Real-world applications
Campaign optimisation
Marketing agencies can rapidly test different creative variations across client campaigns. Instead of manually setting up each test, describe your experiment goals to your AI tool and have the setup handled automatically.
Landing page testing
Growth teams can quickly iterate on landing page elements—headlines, CTAs, form fields—without breaking their analytical workflow. Ask your AI assistant to create experiments and immediately discuss potential outcomes and statistical considerations.
Email marketing
Email marketers can test subject lines, send times, and content variations while staying focused on overall campaign strategy. The AI integration means less time on platform management and more time on creative thinking.

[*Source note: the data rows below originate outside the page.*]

def get_trails (topo_map : List (List (Option Int))) (starting_height : Int) (target_height : Int) :
    List (List (List (Int × Int))) :=
  let fuel := (topo_map.map List.length).sum + 2
  (PySem.List.pyRange 0 (topo_map.length : Int)).foldl
    (fun ret i =>
      (PySem.List.pyRange 0 ((PySem.List.pyGetD topo_map i []).length : Int)).foldl
        (fun ret j =>
          if pvTile topo_map (i, j) = some starting_height then
            ret ++ [(pvGetTrail topo_map target_height fuel [(i, j)] : List (List (Int × Int)))]
          else ret)
        ret)
    []

-- ===== PORT B =====
-- stack measure: each pop either drops an entry or replaces fuel+1 by at most 4 entries of fuel
def pvM (st : List (Nat × List (Int × Int))) : Nat := (st.map (fun e => 5 ^ e.1)).sum

-- Python B's `while stack:` loop for one trailhead.  The stack top is at the HEAD here, so Python's
-- `stack.append(...)` of the successive candidates becomes prepending them in reverse.  Entries carry
-- the fuel that totalises the loop (never exhausted, as for pvGetTrail).
def pvRun (topo : List (List (Option Int))) (target : Int) :
    List (Nat × List (Int × Int)) → PySem.Set (List (Int × Int)) → PySem.Set (List (Int × Int))
  | [], found => found
  | (0, _) :: stack, found => pvRun topo target stack found
  | (fuel + 1, path) :: stack, found =>
    match PySem.List.pyGet? path (-1) with   -- y, x = path[-1]; never empty
    | none => pvRun topo target stack found
    | some (y, x) =>
      match pvTile topo (y, x) with
      | some h =>
        if h = target then
          pvRun topo target stack (PySem.Set.add found path)
        else
          pvRun topo target
            (((([(y, x - 1), (y + 1, x), (y, x + 1), (y - 1, x)].filter
                  (fun s => pvStep topo h s)).map (fun s => (fuel, path ++ [s]))).reverse) ++ stack)
            found
      | none => pvRun topo target stack found   -- unreachable: every stacked tile is an int
  termination_by st _ => pvM st
  decreasing_by
  all_goals simp [pvM, List.sum_append, List.map_reverse, List.sum_reverse, List.map_map]
  exact pvM_children_lt _ _ _ (by simpa using List.length_filter_le _ _)

def get_trails_alt (topo_map : List (List (Option Int))) (starting_height : Int) (target_height : Int) :
    List (List (List (Int × Int))) :=
  let fuel := (topo_map.map List.length).sum + 2
  (PySem.List.enumerate topo_map).foldl
    (fun ret ir =>
      (PySem.List.enumerate ir.2).foldl
        (fun ret jt =>
          if jt.2 = some starting_height then
            ret ++ [(pvRun topo_map target_height [(fuel, [(ir.1, jt.1)])] PySem.Set.empty :
              List (List (Int × Int)))]
          else ret)
        ret)
    []

-- ===== PRECONDITION & SPEC =====
def Spec_get_trails (topo_map : List (List (Option Int))) (starting_height : Int) (target_height : Int) (out : List (List (List (Int × Int)))) : Prop := out = get_trails_alt topo_map starting_height target_height
instance (topo_map : List (List (Option Int))) (starting_height : Int) (target_height : Int) (out : List (List (List (Int × Int)))) : Decidable (Spec_get_trails topo_map starting_height target_height out) := by unfold Spec_get_trails; infer_instance

-- ===== CLAIM (what is proved, stated in full; the proofs are below) =====
def Claim_equal_get_trails : Prop := ∀ (topo_map : List (List (Option Int))) (starting_height : Int) (target_height : Int), Dom_get_trails topo_map starting_height target_height → Spec_get_trails topo_map starting_height target_height (get_trails topo_map starting_height target_height)

-- ===== LEMMAS AND PROOFS =====

-- list-level form of the DFS both programs perform (proof-only)
def dfsL (topo : List (List (Option Int))) (target : Int) :
    Nat → List (Int × Int) → List (List (Int × Int))
  | 0, _ => []
  | fuel + 1, pos =>
    match PySem.List.pyGet? pos (-1) with
    | none => []
    | some lp =>
      if pvBounds topo lp then
        if pvTile topo lp = some target then [pos]
        else
          match pvTile topo lp with
          | none => []
          | some c =>
            ((pvNextSteps lp).filter (pvStep topo c)).flatMap
              (fun s => dfsL topo target fuel (pos ++ [s]))
      else []

theorem pvNextSteps_nodup (lp : Int × Int) : (pvNextSteps lp).Nodup := by
  simp [pvNextSteps, Prod.ext_iff]
  omega

theorem pv_prefix_get (pos : List (Int × Int)) (s : Int × Int) (q : List (Int × Int))
    (h : pos ++ [s] <+: q) : q[pos.length]? = some s := by
  obtain ⟨t, rfl⟩ := h
  rw [List.getElem?_append_left (by simp)]
  simp

-- distinct trails found from distinct next steps never collide: they differ at index n
theorem pv_flatMap_nodup {n : Nat} (L : (Int × Int) → List (List (Int × Int)))
    (g : (Int × Int) → Bool) (hL : ∀ s, (L s).Nodup)
    (hidx : ∀ s q, q ∈ L s → q[n]? = some s)
    (ss : List (Int × Int)) (hss : ss.Nodup) : ((ss.filter g).flatMap L).Nodup := by
  rw [List.nodup_flatMap]
  refine ⟨fun s _ => hL s, List.Pairwise.imp ?_ (hss.filter g)⟩
  intro a b hab q hqa hqb
  have h2 := hidx b q hqb
  rw [hidx a q hqa] at h2
  exact hab (Option.some.inj h2)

GrowthBook vs PostHog: MCP comparison
Both GrowthBook and PostHog offer MCP server support. Here’s how they compare:
| Feature | GrowthBook MCP | PostHog MCP |
|---|---|---|
| Feature Flag Management | Comprehensive | Comprehensive |
| A/B Testing | Advanced statistical analysis | Integrated with product analytics |
| Marketing Focus | Strong experimentation features | Product-analytics focused |
| Setup Complexity | Straightforward | Moderate |
GrowthBook excels for teams focused primarily on experimentation, while PostHog provides broader product analytics alongside experimentation features.
The bigger picture
This is part of a broader shift in how developers interact with external services. MCP servers turn dashboard-based tools into conversational interfaces.
For teams using AI coding assistants heavily, having feature flags accessible through the same interface reduces the temptation to skip them. When adding a flag is as easy as asking for it, there’s less friction between “move fast” and “ship safely.”
The GrowthBook MCP Server is open source on GitHub and works with any MCP-compatible client.